Catalogue of billions of phrases from 107 million papers could ease computerized searching of the literature.
From Ian I learned about a Giant, free index to world’s research papers released online. The General Index, as it is called, makes ngrams of up to 5 words available with pointers to relevant journal articles.
The massive index is available from the Internet Archive here. Here is how it is described.
Public Resource, a registered nonprofit organization based in California, has created a General Index to scientific journals. The General Index consists of a listing of n-grams, from unigrams to five-grams, extracted from 107 million journal articles.
The General Index is non-consumptive, in that the underlying articles are not released, and it is transformative in that the release consists of the extraction of facts that are derived from that underlying corpus. The General Index is available for free download with no restrictions on use. This is an initial release, and the hope is to improve the quality of text extraction, broaden the scope of the underlying corpus, provide more sophisticated metrics associated with terms, and other enhancements.

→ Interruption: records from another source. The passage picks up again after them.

-- pv_equiv track=rewrite | github.com/ModeSevenIndustrialSolutions/lftools-ng | src/lftools_ng/core/repository_discovery.py | github_to_gerrit_candidates
-- ===== SOURCE A (Python) =====
-- from typing import Any, Dict, List, Optional, Set, Tuple
--
-- def github_to_gerrit_candidates(github_name: str, project_gerrit_repos: List[str]) -> List[str]:
--     """Find possible Gerrit paths that could map to a GitHub repository name.
--
--     Args:
--         github_name: GitHub repository name
--         project_gerrit_repos: List of all Gerrit repository paths for the project
--
--     Returns:
--         List of possible Gerrit paths (ordered by likelihood)
--     """
--     candidates = []
--     github_lower = github_name.lower()
--
--     # Direct matches
--     for gerrit_path in project_gerrit_repos:
--         if gerrit_path.lower() == github_lower:
--             candidates.append(gerrit_path)
--
--     # Last component matches
--     for gerrit_path in project_gerrit_repos:
--         if '/' in gerrit_path:
--             last_component = gerrit_path.split('/')[-1].lower()
--             if last_component == github_lower:
--                 candidates.append(gerrit_path)
--
--     # Flattened name matches (convert dashes back to slashes)
--     if '-' in github_name:
--         potential_path = github_name.replace('-', '/')
--         for gerrit_path in project_gerrit_repos:
--             if gerrit_path.lower() == potential_path.lower():
--                 candidates.append(gerrit_path)
--
--     return candidates
-- ===== SOURCE B (Python) =====
-- def github_to_gerrit_candidates(github_name, project_gerrit_repos):
--     """Index-based lookup: group paths by lowercased full path and by lowercased
--     last component in two dicts built once, then answer by dictionary lookups."""
--     full_index = {}
--     for key, path in ((p.lower(), p) for p in project_gerrit_repos):
--         full_index.setdefault(key, []).append(path)
--     last_index = {}
--     for key, path in ((p.split('/')[-1].lower(), p)
--                       for p in project_gerrit_repos if '/' in p):
--         last_index.setdefault(key, []).append(path)
--     github_lower = github_name.lower()
--     result = full_index.get(github_lower, []) + last_index.get(github_lower, [])
--     if '-' in github_name:
--         result = result + full_index.get(github_name.replace('-', '/').lower(), [])
--     return result
-- ===== Notes on version B (the rewrite author's own statement) =====
-- stated objective: alternative
-- what changed: Replaces A's three predicate-matching scans over the repo list by building two hash indexes once (lowercased full path -> paths, lowercased last component -> paths) and answering with three dictionary lookups, so no matching scan remains.
import Mathlib
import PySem

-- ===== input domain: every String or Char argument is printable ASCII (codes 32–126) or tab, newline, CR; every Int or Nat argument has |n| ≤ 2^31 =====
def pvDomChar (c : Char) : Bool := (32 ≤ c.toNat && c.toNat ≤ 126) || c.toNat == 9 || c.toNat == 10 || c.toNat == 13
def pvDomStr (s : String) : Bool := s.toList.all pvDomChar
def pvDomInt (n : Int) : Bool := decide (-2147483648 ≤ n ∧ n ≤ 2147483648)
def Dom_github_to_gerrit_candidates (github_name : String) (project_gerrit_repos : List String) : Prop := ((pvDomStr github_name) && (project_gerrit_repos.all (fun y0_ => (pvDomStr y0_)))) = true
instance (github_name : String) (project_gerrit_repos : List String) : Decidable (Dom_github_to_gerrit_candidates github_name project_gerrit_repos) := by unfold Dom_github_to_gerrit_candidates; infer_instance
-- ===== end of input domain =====

-- B replaces A's three predicate-matching scans by two hash indexes (lowercased
-- full path / lowercased last component -> list of paths) built once and then
-- queried by dictionary lookup (objective: alternative algorithm, same cost).

-- ===== PORT A =====
def github_to_gerrit_candidates (github_name : String) (project_gerrit_repos : List String) : List String :=
  let github_lower := PySem.Str.lower github_name
  -- direct matches
  let candidates := project_gerrit_repos.foldl
    (fun acc gerrit_path =>
      if PySem.Str.lower gerrit_path == github_lower then acc ++ [gerrit_path] else acc) []
  -- last component matches
  let candidates := project_gerrit_repos.foldl
    (fun acc gerrit_path =>
      if PySem.Str.isIn "/" gerrit_path then
        -- gerrit_path.split('/')[-1].lower(); split('/') is never empty, so [-1] is its last element
        let last_component := PySem.Str.lower (((PySem.Str.split? gerrit_path "/").getD []).getLastD "")
        if last_component == github_lower then acc ++ [gerrit_path] else acc
      else acc) candidates
  -- flattened name matches
  if PySem.Str.isIn "-" github_name then
    let potential_path := PySem.Str.replace github_name "-" "/"
    project_gerrit_repos.foldl
      (fun acc gerrit_path =>
        if PySem.Str.lower gerrit_path == PySem.Str.lower potential_path then acc ++ [gerrit_path] else acc)
      candidates
  else candidates

-- ===== PORT B =====
def github_to_gerrit_candidates_alt (github_name : String) (project_gerrit_repos : List String) : List String :=
  -- full_index: built from the (p.lower(), p) pair generator by setdefault/append
  let full_index := (project_gerrit_repos.map (fun p => (PySem.Str.lower p, p))).foldl
    (fun d q => d.modify q.1 [] (· ++ [q.2])) PySem.Dict.empty
  -- last_index: pair generator filters to paths containing '/'
  let last_index := ((project_gerrit_repos.filter (fun p => PySem.Str.isIn "/" p)).map
      (fun p => (PySem.Str.lower (((PySem.Str.split? p "/").getD []).getLastD ""), p))).foldl
    (fun d q => d.modify q.1 [] (· ++ [q.2])) PySem.Dict.empty
  let github_lower := PySem.Str.lower github_name
  let result := full_index.getD github_lower [] ++ last_index.getD github_lower []
  if PySem.Str.isIn "-" github_name then
    result ++ full_index.getD (PySem.Str.lower (PySem.Str.replace github_name "-" "/")) []
  else result

-- ===== PRECONDITION & SPEC =====
def Spec_github_to_gerrit_candidates (github_name : String) (project_gerrit_repos : List String) (out : List String) : Prop := out = github_to_gerrit_candidates_alt github_name project_gerrit_repos
instance (github_name : String) (project_gerrit_repos : List String) (out : List String) : Decidable (Spec_github_to_gerrit_candidates github_name project_gerrit_repos out) := by unfold Spec_github_to_gerrit_candidates; infer_instance

-- ===== CLAIM =====
def Claim_equal_github_to_gerrit_candidates : Prop := ∀ (github_name : String) (project_gerrit_repos : List String), Dom_github_to_gerrit_candidates github_name project_gerrit_repos → Spec_github_to_gerrit_candidates github_name project_gerrit_repos (github_to_gerrit_candidates github_name project_gerrit_repos)

-- ===== LEMMAS AND PROOFS =====

-- A dict built by setdefault/append over (key, value) pairs, queried at k,
-- yields exactly the values whose key is k (PySem.Dict.getD_foldl_modify_append),
-- specialised to pairs of the form (key p, p):
theorem index_getD {α : Type} [DecidableEq α] (key : α → α) (xs : List α) (k : α) :
    ((xs.map (fun p => (key p, p))).foldl
        (fun (d : PySem.Dict α (List α)) q => d.modify q.1 [] (· ++ [q.2]))
        PySem.Dict.empty).getD k []
      = xs.filter (fun p => key p == k) := by
  rw [PySem.Dict.getD_foldl_modify_append]
  simp [List.filter_map, Function.comp_def]

-- A's nested-if last-component loop body is the single-condition body.
theorem nested_if_body (gl : String) :
    (fun (acc : List String) gerrit_path =>
      if PySem.Str.isIn "/" gerrit_path then
        if PySem.Str.lower (((PySem.Str.split? gerrit_path "/").getD []).getLastD "") == gl
          then acc ++ [gerrit_path] else acc
      else acc)
    = (fun acc gerrit_path =>
      if PySem.Str.isIn "/" gerrit_path
           && (PySem.Str.lower (((PySem.Str.split? gerrit_path "/").getD []).getLastD "") == gl)
        then acc ++ [gerrit_path] else acc) := by
  funext acc p
  by_cases h1 : PySem.Str.isIn "/" p = true <;>
    by_cases h2 : (PySem.Str.lower (((PySem.Str.split? p "/").getD []).getLastD "") == gl) = true <;>
      simp_all

-- ===== VERDICT =====
theorem github_to_gerrit_candidates_spec : Claim_equal_github_to_gerrit_candidates := by
  intro g repos _
  show _ = _
  unfold github_to_gerrit_candidates github_to_gerrit_candidates_alt
  simp only [nested_if_body, PySem.List.foldl_append_if_eq_filter, index_getD,
    List.filter_filter, Bool.and_comm, List.nil_append, List.append_assoc]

Access to the full corpus of scholarly journals is an essential facility to the practice of science in our modern world. The General Index is an invaluable utility for researchers who wish to search for articles about plants, chemicals, genes, proteins, materials, geographical locations, and other entities of interest. The General Index allows scholars and students all over the world to perform specialized and customized searches within the scope of their disciplines and research over the full corpus.
Access to knowledge is a human right and the increase and diffusion of knowledge depends on our ability to stand on the shoulders of giants. We applaud the release of the General Index and look forward to the progress of this worthy endeavor.
There must be some neat uses of this. I wonder if someone like Google might make a diachronic viewer similar to their Google Books Ngram Viewer available?